Ángel López

Personal information
- Full name: Ángel López Ramón
- Date of birth: 17 February 2003 (age 23)
- Place of birth: Zaragoza, Spain
- Height: 1.76 m (5 ft 9 in)
- Position: Right back

Team information
- Current team: Tarazona
- Number: 2

Youth career
- 2017–2021: Zaragoza

Senior career*
- Years: Team / Apps / (Gls)
- 2020–2022: Zaragoza B / 29 / (0)
- 2021–2023: Zaragoza / 1 / (0)
- 2022–2023: → Calahorra (loan) / 30 / (1)
- 2023–2024: Algeciras / 12 / (0)
- 2024: → San Fernando (loan) / 3 / (0)
- 2024–2025: Mallorca B / 14 / (0)
- 2025–: Tarazona / 53 / (2)

International career^{‡}
- 2020: Spain U17 / 1 / (0)
- 2019–2020: Spain U18 / 3 / (0)
- 2022: Spain U19 / 1 / (0)

= Ángel López (footballer, born 2003) =

Spanish footballer

Ángel López Ramón (born 17 February 2003) is a Spanish footballer who plays as a right back for Primera Federación club Tarazona.

==Club career==
Born in Zaragoza, Aragon, López represented Real Zaragoza as a youth. He made his senior debut with the reserves on 18 October 2020, starting in a 1–1 Tercera División away draw against CF Illueca.

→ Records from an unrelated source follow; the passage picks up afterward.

-- pv_equiv track=rewrite | github.com/sunraku0709/oracle-bet-bot | bot.py | match_team
-- ===== SOURCE A (Python) =====
-- def normalize(name):
--     return name.lower().strip()
--
-- def match_team(target, candidates):
--     t = normalize(target)
--     for c in candidates:
--         if normalize(c) == t:
--             return c
--     for c in candidates:
--         if t in normalize(c) or normalize(c) in t:
--             return c
--     t_words = set(t.split())
--     best, best_score = None, 0
--     for c in candidates:
--         score = len(t_words & set(normalize(c).split()))
--         if score > best_score:
--             best, best_score = c, score
--     return best if best_score > 0 else None
-- ===== SOURCE B (Python) =====
-- def match_team(target, candidates):
--     t = target.lower().strip()
--     t_words = set(t.split())
--     first_exact = None
--     first_sub = None
--     best, best_score = None, 0
--     for c in candidates:
--         n = c.lower().strip()
--         if first_exact is None and n == t:
--             first_exact = c
--         if first_sub is None and (t in n or n in t):
--             first_sub = c
--         score = len(t_words & set(n.split()))
--         if score > best_score:
--             best, best_score = c, score
--     if first_exact is not None:
--         return first_exact
--     if first_sub is not None:
--         return first_sub
--     return best if best_score > 0 else None
-- ===== Notes on version B (the rewrite author's own statement) =====
-- stated objective: alternative
-- what changed: Replaces A's three priority-ordered scans (each re-normalizing every candidate) with one single pass that normalizes each candidate once and maintains first-exact, first-substring and best-word-overlap slots, resolving the priority after the loop.
import Mathlib
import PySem

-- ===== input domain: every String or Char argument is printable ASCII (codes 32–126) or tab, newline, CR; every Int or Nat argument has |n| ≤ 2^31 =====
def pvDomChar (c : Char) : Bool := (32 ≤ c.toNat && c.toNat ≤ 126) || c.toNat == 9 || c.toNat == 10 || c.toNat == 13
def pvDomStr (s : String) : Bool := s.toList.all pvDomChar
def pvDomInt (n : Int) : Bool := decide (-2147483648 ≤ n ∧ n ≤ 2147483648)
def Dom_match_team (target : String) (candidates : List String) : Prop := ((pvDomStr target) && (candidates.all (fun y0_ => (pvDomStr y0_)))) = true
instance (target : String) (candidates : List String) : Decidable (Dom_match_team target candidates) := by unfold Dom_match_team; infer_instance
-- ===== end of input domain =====

-- B folds A's three priority-ordered scans into one pass over the candidates; same results, each candidate pyNormalized once.

-- ===== PORT A =====
def pyNormalize (name : String) : String := PySem.Str.strip (PySem.Str.lower name)

-- first loop of A: first candidate whose normalization equals t
def aLoop1 (t : String) : List String → Option String
  | [] => none
  | c :: cs => if pyNormalize c = t then some c else aLoop1 t cs

-- second loop of A: first candidate related to t by substring containment
def aLoop2 (t : String) : List String → Option String
  | [] => none
  | c :: cs =>
      if PySem.Str.isIn t (pyNormalize c) || PySem.Str.isIn (pyNormalize c) t then some c
      else aLoop2 t cs

-- third loop of A: best word-overlap score, strict improvement only
def aLoop3 (tw : PySem.Set String) : List String → Option String × Nat → Option String × Nat
  | [], acc => acc
  | c :: cs, (best, bs) =>
      let score := (PySem.Set.inter tw (PySem.Set.ofList (PySem.Str.split₀ (pyNormalize c)))).length
      if bs < score then aLoop3 tw cs (some c, score) else aLoop3 tw cs (best, bs)

def match_team (target : String) (candidates : List String) : Option String :=
  let t := pyNormalize target
  match aLoop1 t candidates with
  | some c => some c
  | none =>
    match aLoop2 t candidates with
    | some c => some c
    | none =>
      let tw := PySem.Set.ofList (PySem.Str.split₀ t)
      match aLoop3 tw candidates (none, 0) with
      | (best, bs) => if 0 < bs then best else none

-- ===== PORT B =====
-- single pass, maintaining first-exact / first-substring / best-overlap slots
def bScan (t : String) (tw : PySem.Set String) :
    List String → Option String → Option String → Option String → Nat →
    Option String × Option String × Option String × Nat
  | [], e, s, b, bs => (e, s, b, bs)
  | c :: cs, e, s, b, bs =>
      let n := PySem.Str.strip (PySem.Str.lower c)
      let e' := if e = none ∧ n = t then some c else e
      let s' := if s = none ∧ (PySem.Str.isIn t n || PySem.Str.isIn n t) then some c else s
      let score := (PySem.Set.inter tw (PySem.Set.ofList (PySem.Str.split₀ n))).length
      if bs < score then bScan t tw cs e' s' (some c) score
      else bScan t tw cs e' s' b bs

def match_team_alt (target : String) (candidates : List String) : Option String :=
  let t := PySem.Str.strip (PySem.Str.lower target)
  let tw := PySem.Set.ofList (PySem.Str.split₀ t)
  match bScan t tw candidates none none none 0 with
  | (e, s, b, bs) =>
    match e with
    | some c => some c
    | none =>
      match s with
      | some c => some c
      | none => if 0 < bs then b else none

-- ===== PRECONDITION & SPEC =====
def Spec_match_team (target : String) (candidates : List String) (out : Option String) : Prop := out = match_team_alt target candidates
instance (target : String) (candidates : List String) (out : Option String) : Decidable (Spec_match_team target candidates out) := by unfold Spec_match_team; infer_instance

-- ===== CLAIM (what is proved, stated in full; the proofs are below) =====
def Claim_equal_match_team : Prop := ∀ (target : String) (candidates : List String), Dom_match_team target candidates → Spec_match_team target candidates (match_team target candidates)

-- ===== LEMMAS AND PROOFS =====

-- a first-occurrence slot, threaded through the loop, equals Option.or with the scan of the tail
theorem slotOr {α : Type} {p : Prop} [Decidable p] (e : Option α) (c : α) (r : Option α) :
    (if e = none ∧ p then some c else e).or r = e.or (if p then some c else r) := by
  cases e with
  | none => by_cases hp : p <;> simp [hp]
  | some v => simp

-- the single pass computes the three scans' results, each seeded by its slot
theorem bScan_eq (t : String) (tw : PySem.Set String) :
    ∀ (cs : List String) (e s b : Option String) (bs : Nat),
      bScan t tw cs e s b bs =
        (e.or (aLoop1 t cs), s.or (aLoop2 t cs), aLoop3 tw cs (b, bs)) := by
  intro cs
  induction cs with
  | nil => intro e s b bs; simp [bScan, aLoop1, aLoop2, aLoop3]
  | cons c cs ih =>
    intro e s b bs
    simp only [bScan, aLoop1, aLoop2, aLoop3, pyNormalize]
    by_cases hsc : bs < (PySem.Set.inter tw (PySem.Set.ofList (PySem.Str.split₀ (PySem.Str.strip (PySem.Str.lower c))))).length
    · simp only [if_pos hsc, ih, slotOr]; rfl
    · simp only [if_neg hsc, ih, slotOr]; rfl

-- ===== VERDICT (by name: the statement is the Claim_ definition above) =====
theorem match_team_spec : Claim_equal_match_team := by
  intro target candidates _
  unfold Spec_match_team match_team match_team_alt
  simp only [pyNormalize, bScan_eq, Option.none_or]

López made his first-team debut on 1 December 2021, starting in a 1–0 away win over CD Mensajero in the season's Copa del Rey. His professional debut occurred 13 days later, as he started in a 2–0 home win against Burgos CF, also in the national cup.

On 1 July 2022, López renewed his contract until 2024 and was loaned to Primera Federación side CD Calahorra for the season. Despite being a regular starter, he terminated his link with his parent club on 27 June 2023.